At work the other day when a coworker was doing impressions of every member of the team for fun, when it got to me he slowed down and said "She's perfect. Shes just quiet. She does things really well. I can't fault her" and I didn't know how to react to it. I'm obviously not a God. But that word perfect.... For some reason, it reminded me of all my struggles for the sake of looking "perfect" on the outside. And I guess even when I do struggle, people tend to minimise it because they think I'm still living a better life than this or that person they know. It's like my struggles aren't even worth it. I got fired once and my mum just said you'll find a better job than that. She didn't even asked why or how I got fired. She just expected I will sort myself out.
I don't want people to view me that way.

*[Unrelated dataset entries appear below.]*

theorem pvAX_ge (kept : List Int) (d k : Int) (m : Nat) (r : Int) : -1 ≤ pvAX kept d k m r :=
  le_trans (pvKeep_ge kept d k m r) (le_max_right _ _)

theorem pvKeep_succ_pos (kept : List Int) (d k : Int) (m : Nat) (r : Int)
    (h : 0 ≤ kept.getD m (-1)) :
    pvKeep kept d k (m+1) r =
      if PySem.Int.mod ((m : Int) * 10 + d) k = r then
        max (pvKeep kept d k m r) (kept.getD m (-1) + 1)
      else pvKeep kept d k m r := by
  simp only [pvKeep]
  split_ifs with h1 h2 <;> first | rfl | (exfalso; tauto)

theorem pvKeep_succ_neg (kept : List Int) (d k : Int) (m : Nat) (r : Int)
    (h : ¬ 0 ≤ kept.getD m (-1)) :
    pvKeep kept d k (m+1) r = pvKeep kept d k m r := by
  simp only [pvKeep]; rw [if_neg (by tauto)]

-- pvKeep is the max of its contributions: lower bound …
theorem pvKeep_ge_of (kept : List Int) (d k : Int) (m : Nat) (r : Int)
    (j : Nat) (hj : j < m) (hk0 : 0 ≤ kept.getD j (-1))
    (ht : PySem.Int.mod ((j : Int) * 10 + d) k = r) :
    kept.getD j (-1) + 1 ≤ pvKeep kept d k m r := by
  induction m with
  | zero => omega
  | succ m ih =>
      simp only [pvKeep]
      by_cases hjm : j = m
      · subst hjm; rw [if_pos ⟨hk0, ht⟩]; omega
      · have h1 := ih (by omega)
        split <;> omega

-- … and it is attained
theorem pvKeep_attained (kept : List Int) (d k : Int) (m : Nat) (r : Int) :
    pvKeep kept d k m r = -1 ∨
    ∃ j : Nat, j < m ∧ 0 ≤ kept.getD j (-1) ∧ PySem.Int.mod ((j : Int) * 10 + d) k = r ∧
      pvKeep kept d k m r = kept.getD j (-1) + 1 := by
  induction m with
  | zero => left; rfl
  | succ m ih =>
      simp only [pvKeep]
      split_ifs with h1
      · rcases ih with h | ⟨j, hj, h2, h3, h4⟩
        · right; exact ⟨m, by omega, h1.1, h1.2, by rw [h]; omega⟩
        · by_cases hc : kept.getD j (-1) + 1 ≤ kept.getD m (-1) + 1
          · right; exact ⟨m, by omega, h1.1, h1.2, by rw [h4]; omega⟩
          · right; exact ⟨j, by omega, h2, h3, by rw [h4]; omega⟩
      · rcases ih with h | ⟨j, hj, h2, h3, h4⟩
        · left; exact h
        · right; exact ⟨j, by omega, h2, h3, h4⟩
-- the push phases agree: A's remaining deque stays `pool.drop ptr`, A's heap stays a sorted
-- permutation of B's available list under pvKey
theorem push_eq (health : Int) (pool : List (Int × Int × Int)) :
    ∀ (rem : List (Int × Int × Int)) (ptr : Nat) (heap : List (Int × Int)) (avail : List (Int × Int)),
      pool.drop ptr = rem →
      heap.Perm (avail.map pvKey) →
      heap.Pairwise (fun a b => pvLeB a b = true) →
      (pushA health rem heap).1 = pool.drop (pushB health pool ptr avail).1 ∧
      (pushA health rem heap).2.Perm (((pushB health pool ptr avail).2).map pvKey) ∧
      (pushA health rem heap).2.Pairwise (fun a b => pvLeB a b = true) := by
  intro rem
  induction rem with
  | nil =>
      intro ptr heap avail hd hperm hsort
      have hlen : pool.length ≤ ptr := by
        by_contra h
        have := List.drop_eq_nil_iff.mp hd
        omega
      rw [pushB, dif_neg (by omega)]
      exact ⟨by simp [pushA, hd], by simpa [pushA] using hperm, by simpa [pushA] using hsort⟩
  | cons hd0 rest ih =>
      obtain ⟨d, b, i⟩ := hd0
      intro ptr heap avail hd hperm hsort
      have hlt : ptr < pool.length := by
        by_contra h
        rw [List.drop_eq_nil_iff.mpr (by omega)] at hd
        exact absurd hd (by simp)
      have hget : pool.getD ptr (0, 0, 0) = (d, b, i) := by
        have h1 : pool[ptr]? = some (d, b, i) := by
          rw [← List.head?_drop, hd]; rfl
        simp [List.getD_eq_getElem?_getD, h1]
      by_cases hcond : health - d < 100
      · rw [pushB, dif_neg (by rw [hget]; simp; omega)]
        simp only [pushA, if_pos hcond]
        exact ⟨hd.symm, hperm, hsort⟩
      · rw [pushB, dif_pos (by rw [hget]; exact ⟨hlt, by simp; omega⟩)]
        simp only [pushA, if_neg hcond]
        rw [hget]
        have hdrop : pool.drop (ptr + 1) = rest := by
          rw [← List.tail_drop, hd]; rfl
        apply ih (ptr + 1) _ _ hdrop
        · refine (heapInsert_perm _ _).trans ?_
          refine (hperm.cons (-b, i)).trans ?_
          have : ((avail ++ [(b, i)]).map pvKey) = avail.map pvKey ++ [(-b, i)] := by
            simp [pvKey]
          rw [this]
          exact (List.perm_append_singleton _ _).symm
        · exact heapInsert_pairwise _ hsort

Its the constant pressure that I have things under control that makes me worried about making mistakes. I want them to know I'm still clumsy or I make mistakes at work or that I don't have it under control. But then I constantly worry as well that if they find out I'm not perfect, what are they going to think? Am I gonna be a disappointment?

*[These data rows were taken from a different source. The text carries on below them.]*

-- pv_equiv track=rewrite | github.com/kaust-cs249-2020/reem-alghamdi | ch7/code/ch7_12.py | format_cycles
-- ===== SOURCE A (Python) =====
-- def format_cycles(all_edges):
--     """
--     given the edges (2, 4), (3, 6), (5, 1), (7, 9), (10, 12), (11, 8), split them to get two edges groups
--      (2, 4), (3, 6), (5, 1) and (7, 9), (10, 12), (11, 8) then into their cycles
--      1 2 3 4 6 5 and 8 7 9 10 12 11
--     """
--     split_edges_by_cycle = [[]]
--     for edge in all_edges:
--         if edge[0] > edge[1]:
--             split_edges_by_cycle[-1].append(edge[0])
--             split_edges_by_cycle[-1].insert(0, edge[1])
--             split_edges_by_cycle.append([])
--         else:
--             split_edges_by_cycle[-1].extend(edge)
--     split_edges_by_cycle = split_edges_by_cycle[:-1]
--     return split_edges_by_cycle
-- ===== SOURCE B (Python) =====
-- def format_cycles(all_edges):
--     # pass 1: split edges into runs, each terminated by a closing edge (e0 > e1);
--     # a trailing unterminated run is dropped
--     groups = []
--     current = []
--     for edge in all_edges:
--         current.append(edge)
--         if edge[0] > edge[1]:
--             groups.append(current)
--             current = []
--     # pass 2: assemble each run's node list
--     result = []
--     for g in groups:
--         nodes = [g[-1][1]]
--         for e in g[:-1]:
--             nodes.extend(e)
--         nodes.append(g[-1][0])
--         result.append(nodes)
--     return result
-- ===== Notes on version B (the rewrite author's own statement) =====
-- stated objective: alternative
-- what changed: B splits the work into two passes: first it groups the raw edges into runs terminated by a closing edge (dropping a trailing unterminated run), then a separate assembly pass builds each cycle's node list from its run; A instead mutates the last node-list in place while scanning and drops the trailing list at the end.
import Mathlib
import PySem

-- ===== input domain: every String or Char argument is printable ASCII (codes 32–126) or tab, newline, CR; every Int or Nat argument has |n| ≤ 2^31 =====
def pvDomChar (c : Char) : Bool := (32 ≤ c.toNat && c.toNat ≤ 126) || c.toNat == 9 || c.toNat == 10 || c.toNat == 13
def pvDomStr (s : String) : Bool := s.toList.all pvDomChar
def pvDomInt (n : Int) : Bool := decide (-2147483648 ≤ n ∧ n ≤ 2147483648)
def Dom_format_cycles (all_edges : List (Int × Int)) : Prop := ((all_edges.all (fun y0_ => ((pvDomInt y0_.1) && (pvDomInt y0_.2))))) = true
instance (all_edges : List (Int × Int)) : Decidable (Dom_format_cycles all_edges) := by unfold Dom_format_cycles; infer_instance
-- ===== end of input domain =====

-- B replaces A's in-place mutation of the last node-list by two passes (group edges into runs, then assemble each run); equivalence of return values proved on all inputs.


-- ===== PORT A =====
-- apply f to the last element of the list (Python's `lst[-1] = …` mutation; the state is never empty here)
def pvSetLast (f : List Int → List Int) : List (List Int) → List (List Int)
  | [] => []
  | [g] => [f g]
  | g :: rest => g :: pvSetLast f rest

def format_cycles (all_edges : List (Int × Int)) : List (List Int) :=
  (all_edges.foldl (fun s edge =>
      if edge.1 > edge.2 then
        -- append edge[0], then insert edge[1] at position 0, then start a fresh group
        (pvSetLast (fun g => edge.2 :: (g ++ [edge.1])) s) ++ [[]]
      else
        pvSetLast (fun g => g ++ [edge.1, edge.2]) s)
    [[]]).dropLast  -- split_edges_by_cycle[:-1]

-- ===== PORT B =====
-- pass-2 helper: nodes = [g[-1][1]]; extend with each edge of g[:-1]; append g[-1][0]
def pvAssemble (g : List (Int × Int)) : List Int :=
  match g.getLast? with
  | none => []   -- unreachable: every run ends with its closing edge
  | some last => (g.dropLast.foldl (fun ns e => ns ++ [e.1, e.2]) [last.2]) ++ [last.1]

def format_cycles_alt (all_edges : List (Int × Int)) : List (List Int) :=
  let st := all_edges.foldl
    (fun (st : List (List (Int × Int)) × List (Int × Int)) edge =>
      let cur := st.2 ++ [edge]
      if edge.1 > edge.2 then (st.1 ++ [cur], []) else (st.1, cur))
    ([], [])
  st.1.foldl (fun res g => res ++ [pvAssemble g]) []

-- ===== PRECONDITION & SPEC =====
def Spec_format_cycles (all_edges : List (Int × Int)) (out : List (List Int)) : Prop := out = format_cycles_alt all_edges
instance (all_edges : List (Int × Int)) (out : List (List Int)) : Decidable (Spec_format_cycles all_edges out) := by unfold Spec_format_cycles; infer_instance

-- ===== CLAIM (what is proved, stated in full; the proofs are below) =====
def Claim_equal_format_cycles : Prop := ∀ (all_edges : List (Int × Int)), Dom_format_cycles all_edges → Spec_format_cycles all_edges (format_cycles all_edges)

-- ===== LEMMAS AND PROOFS =====

-- flattened node list of the current (unfinished) run
def pvFlat (cur : List (Int × Int)) : List Int := cur.flatMap (fun e => [e.1, e.2])

theorem pvSetLast_append_singleton (f : List Int → List Int) (done : List (List Int)) (g : List Int) :
    pvSetLast f (done ++ [g]) = done ++ [f g] := by
  induction done with
  | nil => rfl
  | cons d rest ih =>
      cases rest with
      | nil => simp [pvSetLast]
      | cons d' rest' => simpa [pvSetLast] using ih

theorem pvFlat_append (cur : List (Int × Int)) (e : Int × Int) :
    pvFlat (cur ++ [e]) = pvFlat cur ++ [e.1, e.2] := by
  simp [pvFlat]

theorem pvAssemble_append (cur : List (Int × Int)) (e : Int × Int) :
    pvAssemble (cur ++ [e]) = e.2 :: (pvFlat cur ++ [e.1]) := by
  simp [pvAssemble, pvFlat, List.flatMap]

-- loop invariant: A's state is B's finished runs (assembled) plus the flattened current run
theorem pv_main (edges : List (Int × Int)) :
    ∀ (gs : List (List (Int × Int))) (cur : List (Int × Int)),
    edges.foldl (fun s edge =>
        if edge.1 > edge.2 then
          (pvSetLast (fun g => edge.2 :: (g ++ [edge.1])) s) ++ [[]]
        else
          pvSetLast (fun g => g ++ [edge.1, edge.2]) s)
      (gs.map pvAssemble ++ [pvFlat cur]) =
    (edges.foldl
        (fun (st : List (List (Int × Int)) × List (Int × Int)) edge =>
          let cur := st.2 ++ [edge]
          if edge.1 > edge.2 then (st.1 ++ [cur], []) else (st.1, cur))
        (gs, cur)).1.map pvAssemble ++
      [pvFlat (edges.foldl
        (fun (st : List (List (Int × Int)) × List (Int × Int)) edge =>
          let cur := st.2 ++ [edge]
          if edge.1 > edge.2 then (st.1 ++ [cur], []) else (st.1, cur))
        (gs, cur)).2] := by
  induction edges with
  | nil => intro gs cur; rfl
  | cons e rest ih =>
      intro gs cur
      by_cases h : e.1 > e.2
      · have hA : pvSetLast (fun g => e.2 :: (g ++ [e.1])) (gs.map pvAssemble ++ [pvFlat cur]) ++ [[]]
            = (gs ++ [cur ++ [e]]).map pvAssemble ++ [pvFlat []] := by
          rw [pvSetLast_append_singleton]
          simp [pvAssemble_append, pvFlat]
        simp only [List.foldl_cons, if_pos h, hA]
        exact ih (gs ++ [cur ++ [e]]) []
      · have hA : pvSetLast (fun g => g ++ [e.1, e.2]) (gs.map pvAssemble ++ [pvFlat cur])
            = gs.map pvAssemble ++ [pvFlat (cur ++ [e])] := by
          rw [pvSetLast_append_singleton, pvFlat_append]
        simp only [List.foldl_cons, if_neg h, hA]
        exact ih gs (cur ++ [e])

-- ===== VERDICT (by name: the statement is the Claim_ definition above) =====
theorem format_cycles_spec : Claim_equal_format_cycles := by
  intro all_edges _
  unfold Spec_format_cycles format_cycles format_cycles_alt
  have h := pv_main all_edges [] []
  simp only [List.map_nil, List.nil_append] at h
  rw [show (pvFlat [] : List Int) = [] from rfl] at h
  rw [h, List.dropLast_concat, PySem.List.foldl_append_singleton_eq_map]
  simp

I've got one friend who knows about my struggles and the things I don't get in life and she's my true friend because she's seen the bad, the ugly and we're still friends. But I have a hard time opening up to others about myself because I don't want to disappoint them. I don't even know what to like about me if not my achievements.
Anyone living in this constant cycle? It gets tiring sometimes.... More mentally and emotionally than anythingelse.